## The records:

-- pv_equiv track=rewrite | github.com/Squidysquid1/AOC2024 | day07/day07.py | checkWithRecursion
-- ===== SOURCE A (Python) =====
-- def checkWithRecursion(solution, nums, total = 0):
--     if solution == total:
--         return True
--     if len(nums) == 0:
--         return False
--     if total > solution:
--         return False
--
--     # + * ||
--     return (checkWithRecursion(solution, nums[1:], total + nums[0])
--             or checkWithRecursion(solution, nums[1:], total * nums[0]) )
-- ===== SOURCE B (Python) =====
-- def checkWithRecursion(solution, nums, total=0):
--     # Forward BFS over the deduplicated set of reachable totals, level per number,
--     # pruning totals > solution exactly as A's cut-off does.
--     frontier = {total}
--     for n in nums:
--         if solution in frontier:
--             return True
--         live = [t for t in frontier if t <= solution]
--         if not live:
--             return False
--         frontier = {t + n for t in live} | {t * n for t in live}
--     return solution in frontier
-- ===== Notes on version B (the rewrite author's own statement) =====
-- stated objective: alternative
-- what changed: Replaces the exponential branching recursion by an iterative level-by-level set of deduplicated reachable totals with the same >solution pruning, succeeding on membership.
import Mathlib
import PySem

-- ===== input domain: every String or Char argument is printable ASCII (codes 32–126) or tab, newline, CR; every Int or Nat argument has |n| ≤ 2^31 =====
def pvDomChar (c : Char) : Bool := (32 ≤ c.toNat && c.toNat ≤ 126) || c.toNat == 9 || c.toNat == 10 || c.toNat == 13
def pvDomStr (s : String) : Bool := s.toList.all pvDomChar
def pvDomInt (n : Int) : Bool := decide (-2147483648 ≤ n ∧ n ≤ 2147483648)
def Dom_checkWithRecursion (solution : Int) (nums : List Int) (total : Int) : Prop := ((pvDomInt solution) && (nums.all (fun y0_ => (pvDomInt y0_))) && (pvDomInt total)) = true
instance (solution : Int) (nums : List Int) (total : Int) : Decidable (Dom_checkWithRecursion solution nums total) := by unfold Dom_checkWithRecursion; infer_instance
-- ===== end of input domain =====

-- B replaces A's branching recursion by an iterative per-number set of deduplicated
-- reachable totals (same > solution pruning); objective: alternative algorithm.

-- ===== PORT A =====
def checkWithRecursion (solution : Int) (nums : List Int) (total : Int) : Bool :=
  if solution == total then true
  else
    match nums with
    | [] => false
    | n :: rest =>
      if total > solution then false
      else checkWithRecursion solution rest (total + n)
           || checkWithRecursion solution rest (total * n)

-- ===== PORT B =====
def checkWithRecursionLoop (solution : Int) (nums : List Int) (frontier : PySem.Set Int) : Bool :=
  match nums with
  | [] => PySem.Set.contains frontier solution
  | n :: rest =>
    if PySem.Set.contains frontier solution then true
    else
      let live := frontier.filter (fun t => t ≤ solution)
      if live.isEmpty then false
      else
        checkWithRecursionLoop solution rest
          (PySem.Set.union (PySem.Set.ofList (live.map (fun t => t + n)))
                           (PySem.Set.ofList (live.map (fun t => t * n))))

def checkWithRecursion_alt (solution : Int) (nums : List Int) (total : Int) : Bool :=
  checkWithRecursionLoop solution nums (PySem.Set.ofList [total])

-- ===== PRECONDITION & SPEC =====
def Spec_checkWithRecursion (solution : Int) (nums : List Int) (total : Int) (out : Bool) : Prop := out = checkWithRecursion_alt solution nums total
instance (solution : Int) (nums : List Int) (total : Int) (out : Bool) : Decidable (Spec_checkWithRecursion solution nums total out) := by unfold Spec_checkWithRecursion; infer_instance

-- ===== CLAIM (what is proved, stated in full; the proofs are below) =====
def Claim_equal_checkWithRecursion : Prop := ∀ (solution : Int) (nums : List Int) (total : Int), Dom_checkWithRecursion solution nums total → Spec_checkWithRecursion solution nums total (checkWithRecursion solution nums total)

-- ===== LEMMAS AND PROOFS =====

-- The loop on a frontier S answers: does SOME total in S succeed under A's recursion?
theorem checkWithRecursionLoop_eq_any (nums : List Int) :
    ∀ (solution : Int) (S : PySem.Set Int),
      (checkWithRecursionLoop solution nums S = true ↔
        ∃ t ∈ S, checkWithRecursion solution nums t = true) := by
  induction nums with
  | nil =>
    intro solution S
    simp [checkWithRecursionLoop, checkWithRecursion, PySem.Set.contains]
  | cons n rest ih =>
    intro solution S
    by_cases hmem : solution ∈ S
    · simp [checkWithRecursionLoop, PySem.Set.contains, hmem]
      exact ⟨solution, hmem, by simp [checkWithRecursion]⟩
    · simp only [checkWithRecursionLoop, PySem.Set.contains]
      rw [if_neg (by simpa [List.contains_iff_mem] using hmem)]
      by_cases hlive : (S.filter (fun t => t ≤ solution)).isEmpty
      · rw [if_pos hlive]
        have hall : ∀ t ∈ S, ¬ (t ≤ solution) := by
          intro t ht hle
          simp [List.isEmpty_iff, List.filter_eq_nil_iff] at hlive
          exact absurd (hlive t ht) (not_lt.mpr hle)
        constructor
        · intro h; exact absurd h (by simp)
        · rintro ⟨t, ht, hchk⟩
          have hne : solution ≠ t := fun h => hmem (h ▸ ht)
          simp only [checkWithRecursion] at hchk
          rw [if_neg (by simpa using hne),
              if_pos (lt_of_not_ge fun h => hall t ht h)] at hchk
          exact absurd hchk (by simp)
      rw [if_neg hlive]
      rw [ih]
      constructor
      · rintro ⟨t, ht, hchk⟩
        simp only [PySem.Set.mem_union, PySem.Set.mem_ofList, List.mem_map, List.mem_filter] at ht
        rcases ht with ⟨s, ⟨hs, hle⟩, rfl⟩ | ⟨s, ⟨hs, hle⟩, rfl⟩
        · refine ⟨s, hs, ?_⟩
          have hne : solution ≠ s := fun h => hmem (h ▸ hs)
          simp only [checkWithRecursion]
          rw [if_neg (by simpa using hne), if_neg (by simpa using hle)]
          simp [hchk]
        · refine ⟨s, hs, ?_⟩
          have hne : solution ≠ s := fun h => hmem (h ▸ hs)
          simp only [checkWithRecursion]
          rw [if_neg (by simpa using hne), if_neg (by simpa using hle)]
          simp [hchk]
      · rintro ⟨t, ht, hchk⟩
        have hne : solution ≠ t := fun h => hmem (h ▸ ht)
        simp only [checkWithRecursion] at hchk
        rw [if_neg (by simpa using hne)] at hchk
        by_cases hgt : t > solution
        · rw [if_pos hgt] at hchk; exact absurd hchk (by simp)
        · rw [if_neg hgt] at hchk
          have hle : t ≤ solution := not_lt.mp hgt
          rcases Bool.or_eq_true_iff.mp hchk with h | h
          · exact ⟨t + n, by
              simp only [PySem.Set.mem_union, PySem.Set.mem_ofList, List.mem_map, List.mem_filter]
              exact Or.inl ⟨t, ⟨ht, by simpa using hle⟩, rfl⟩, h⟩
          · exact ⟨t * n, by
              simp only [PySem.Set.mem_union, PySem.Set.mem_ofList, List.mem_map, List.mem_filter]
              exact Or.inr ⟨t, ⟨ht, by simpa using hle⟩, rfl⟩, h⟩

-- ===== VERDICT (by name: the statement is the Claim_ definition above) =====
theorem checkWithRecursion_spec : Claim_equal_checkWithRecursion := by
  intro solution nums total _
  unfold Spec_checkWithRecursion checkWithRecursion_alt
  have h := checkWithRecursionLoop_eq_any nums solution (PySem.Set.ofList [total])
  have hiff : checkWithRecursionLoop solution nums (PySem.Set.ofList [total]) = true ↔
      checkWithRecursion solution nums total = true := by
    rw [h]
    constructor
    · rintro ⟨t, ht, hc⟩
      have : t = total := by simpa [PySem.Set.mem_ofList] using ht
      rwa [this] at hc
    · intro hc; exact ⟨total, by simp [PySem.Set.mem_ofList], hc⟩
  cases hA : checkWithRecursion solution nums total <;>
    cases hB : checkWithRecursionLoop solution nums (PySem.Set.ofList [total]) <;>
      simp_all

## Work to complete:
In the data above, find the line that contains "unfold Dom_checkWithRecursion; infer_instance" and the line that contains "checkWithRecursionLoop solution rest". Repeat exactly those lines and every line between them, and only those.

## Solved problem:
instance (solution : Int) (nums : List Int) (total : Int) : Decidable (Dom_checkWithRecursion solution nums total) := by unfold Dom_checkWithRecursion; infer_instance
-- ===== end of input domain =====

-- B replaces A's branching recursion by an iterative per-number set of deduplicated
-- reachable totals (same > solution pruning); objective: alternative algorithm.

-- ===== PORT A =====
def checkWithRecursion (solution : Int) (nums : List Int) (total : Int) : Bool :=
  if solution == total then true
  else
    match nums with
    | [] => false
    | n :: rest =>
      if total > solution then false
      else checkWithRecursion solution rest (total + n)
           || checkWithRecursion solution rest (total * n)

-- ===== PORT B =====
def checkWithRecursionLoop (solution : Int) (nums : List Int) (frontier : PySem.Set Int) : Bool :=
  match nums with
  | [] => PySem.Set.contains frontier solution
  | n :: rest =>
    if PySem.Set.contains frontier solution then true
    else
      let live := frontier.filter (fun t => t ≤ solution)
      if live.isEmpty then false
      else
        checkWithRecursionLoop solution rest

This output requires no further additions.